Entries shown section start
-- pv_equiv track=rewrite | github.com/imgwho/cwtwb | src/cwtwb/authoring_run.py | _contract_worksheet_names
-- ===== SOURCE A (Python) =====
-- from typing import Any
--
-- def _contract_worksheet_names(contract: dict[str, Any]) -> list[str]:
--     names: list[str] = []
--     seen: set[str] = set()
--     for worksheet in contract.get("worksheets", []):
--         if not isinstance(worksheet, dict):
--             continue
--         name = str(worksheet.get("name", "")).strip()
--         if not name:
--             continue
--         if name in seen:
--             raise RuntimeError(
--                 f"Contract contains duplicate worksheet name '{name}'. "
--                 "Reopen the contract stage and make worksheet names unique before planning."
--             )
--         seen.add(name)
--         names.append(name)
--     if not names:
--         raise RuntimeError(
--             "The confirmed contract does not contain any worksheets to plan. "
--             "Reopen the contract stage and add at least one worksheet."
--         )
--     return names
-- ===== SOURCE B (Python) =====
-- def _contract_worksheet_names(contract):
--     cleaned = [
--         n
--         for n in (
--             str(w.get("name", "")).strip()
--             for w in contract.get("worksheets", [])
--             if isinstance(w, dict)
--         )
--         if n
--     ]
--     if len(set(cleaned)) != len(cleaned):
--         dup = next(n for n in cleaned if cleaned.count(n) > 1)
--         raise RuntimeError(
--             f"Contract contains duplicate worksheet name '{dup}'. "
--             "Reopen the contract stage and make worksheet names unique before planning."
--         )
--     if not cleaned:
--         raise RuntimeError(
--             "The confirmed contract does not contain any worksheets to plan. "
--             "Reopen the contract stage and add at least one worksheet."
--         )
--     return cleaned
-- ===== Notes on version B (the rewrite author's own statement) =====
-- stated objective: alternative
-- what changed: A interleaves cleaning, duplicate detection and accumulation in one loop carrying a seen-set; B builds the cleaned names in one comprehension and then validates the finished list globally: duplicates detected by comparing len(set(cleaned)) to len(cleaned) (naming an offender via count), no incremental seen-set at all.
import Mathlib
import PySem

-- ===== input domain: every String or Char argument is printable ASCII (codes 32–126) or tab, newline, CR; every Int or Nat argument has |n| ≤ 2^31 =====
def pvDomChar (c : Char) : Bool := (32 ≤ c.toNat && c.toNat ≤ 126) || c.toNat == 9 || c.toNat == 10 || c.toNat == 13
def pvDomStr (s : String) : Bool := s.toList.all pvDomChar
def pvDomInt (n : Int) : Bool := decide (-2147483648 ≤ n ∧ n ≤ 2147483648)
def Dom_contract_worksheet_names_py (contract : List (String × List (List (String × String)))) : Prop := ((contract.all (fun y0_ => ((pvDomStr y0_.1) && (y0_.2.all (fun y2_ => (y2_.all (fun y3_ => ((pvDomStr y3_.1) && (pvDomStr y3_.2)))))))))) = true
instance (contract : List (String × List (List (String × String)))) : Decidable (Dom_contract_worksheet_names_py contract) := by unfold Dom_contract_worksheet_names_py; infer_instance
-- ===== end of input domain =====

-- B replaces A's single stateful loop (seen-set + accumulator) by one comprehension building the
-- cleaned list and a global count-based validation of the finished list; return values agree on Pre_.
-- Both Pythons RAISE RuntimeError on duplicates / when no non-empty names remain; Pre_ excludes those inputs.

-- ===== PORT A =====
-- worksheet name cleaned as the Python does: str(worksheet.get("name","")).strip()
-- (str(...) is the identity here: values are Strings under the type convention)
def pvWsName (w : List (String × String)) : String :=
  PySem.Str.strip ((PySem.Dict.mk w).getD "name" "")

-- A's loop over the worksheets, carrying names and seen.  The duplicate branch is a
-- 'raise' in Python (excluded by Pre_); the port returns the accumulator there.
def pvALoop : List (List (String × String)) → List String → PySem.Set String → List String
  | [], names, _ => names
  | w :: rest, names, seen =>
    let name := pvWsName w
    if name = "" then pvALoop rest names seen
    else if PySem.Set.contains seen name then names  -- Python: raise RuntimeError (duplicate)
    else pvALoop rest (names ++ [name]) (PySem.Set.add seen name)

def contract_worksheet_names_py (contract : List (String × List (List (String × String)))) : List String :=
  -- the final 'if not names: raise' is an exception path, excluded by Pre_
  pvALoop ((PySem.Dict.mk contract).getD "worksheets" []) [] PySem.Set.empty

-- ===== PORT B =====
-- B: comprehension building the cleaned list (the isinstance test is always true under the
-- type convention), then the global count-based validation (both checks raise-only in Python,
-- hence excluded by Pre_), then return the cleaned list.
def contract_worksheet_names_py_alt (contract : List (String × List (List (String × String)))) : List String :=
  let cleaned :=
    ((((PySem.Dict.mk contract).getD "worksheets" []).map
        (fun w => PySem.Str.strip ((PySem.Dict.mk w).getD "name" "")))).filter
      (fun n => n ≠ "")
  cleaned

-- ===== PRECONDITION & SPEC =====
-- Pre_ excludes exactly the inputs where the Python A raises RuntimeError: a duplicate among
-- the cleaned non-empty worksheet names, or no such name at all.
def Pre_contract_worksheet_names_py (contract : List (String × List (List (String × String)))) : Prop :=
  let cleaned :=
    ((((PySem.Dict.mk contract).getD "worksheets" []).map
        (fun w => PySem.Str.strip ((PySem.Dict.mk w).getD "name" "")))).filter
      (fun n => n ≠ "")
  cleaned ≠ [] ∧ cleaned.Nodup
instance (contract : List (String × List (List (String × String)))) : Decidable (Pre_contract_worksheet_names_py contract) := by unfold Pre_contract_worksheet_names_py; infer_instance

def pvWitness_contract_worksheet_names_py : (List (String × List (List (String × String)))) :=
  [("worksheets", [[("name", " a ")], [("name", "")], [("name", "b")]])]

def Spec_contract_worksheet_names_py (contract : List (String × List (List (String × String)))) (out : List String) : Prop := out = contract_worksheet_names_py_alt contract
instance (contract : List (String × List (List (String × String)))) (out : List String) : Decidable (Spec_contract_worksheet_names_py contract out) := by unfold Spec_contract_worksheet_names_py; infer_instance

-- ===== CLAIM (what is proved, stated in full; the proofs are below) =====
def Claim_equal_contract_worksheet_names_py : Prop := ∀ (contract : List (String × List (List (String × String)))), Dom_contract_worksheet_names_py contract → Pre_contract_worksheet_names_py contract → Spec_contract_worksheet_names_py contract (contract_worksheet_names_py contract)

-- ===== LEMMAS AND PROOFS =====

-- A's loop equals names ++ cleaned ws, provided nothing of cleaned ws is in seen and cleaned ws has no duplicates.
lemma pvALoop_eq (ws : List (List (String × String))) :
    ∀ (names : List String) (seen : PySem.Set String),
      (∀ n ∈ (ws.map pvWsName).filter (fun n => n ≠ ""), PySem.Set.contains seen n = false) →
      ((ws.map pvWsName).filter (fun n => n ≠ "")).Nodup →
      pvALoop ws names seen = names ++ (ws.map pvWsName).filter (fun n => n ≠ "") := by
  induction ws with
  | nil => intro names seen _ _; simp [pvALoop]
  | cons w rest ih =>
    intro names seen hseen hnd
    by_cases h : pvWsName w = ""
    · simp only [List.map_cons, List.filter_cons, h] at hseen hnd ⊢
      simpa [pvALoop, h] using ih names seen (by simpa using hseen) (by simpa using hnd)
    · have hmem : pvWsName w ∈ ((w :: rest).map pvWsName).filter (fun n => n ≠ "") := by
        simp [h]
      have hc := hseen _ hmem
      simp only [List.map_cons, List.filter_cons_of_pos (p := fun n => decide (n ≠ ""))
        (by simpa using h)] at hseen hnd
      have hnotmem : pvWsName w ∉ (rest.map pvWsName).filter (fun n => n ≠ "") :=
        (List.nodup_cons.mp hnd).1
      have hseen' : ∀ n ∈ (rest.map pvWsName).filter (fun n => n ≠ ""),
          PySem.Set.contains (PySem.Set.add seen (pvWsName w)) n = false := by
        intro n hn
        have hne : n ≠ pvWsName w := fun he => hnotmem (he ▸ hn)
        have h0 := hseen n (List.mem_cons_of_mem _ hn)
        simp only [PySem.Set.contains, PySem.Set.add] at h0 ⊢
        split
        · exact h0
        · simp_all
      have := ih (names ++ [pvWsName w]) (PySem.Set.add seen (pvWsName w)) hseen'
        (List.nodup_cons.mp hnd).2
      simp only [pvALoop, h, hc, if_false]
      rw [this]
      simp [h]

-- ===== VERDICT (by name: the statement is the Claim_ definition above) =====
theorem contract_worksheet_names_py_spec : Claim_equal_contract_worksheet_names_py := by
  intro contract _ hpre
  obtain ⟨_, hnd⟩ := hpre
  unfold Spec_contract_worksheet_names_py contract_worksheet_names_py contract_worksheet_names_py_alt
  rw [pvALoop_eq _ [] PySem.Set.empty (by intro n _; rfl) hnd]
  rfl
Entries shown section end
■ **What is needed**: Check each line of the records above, and copy those that hold the word "stated".

■ **Result**:
-- stated objective: alternative
-- ===== CLAIM (what is proved, stated in full; the proofs are below) =====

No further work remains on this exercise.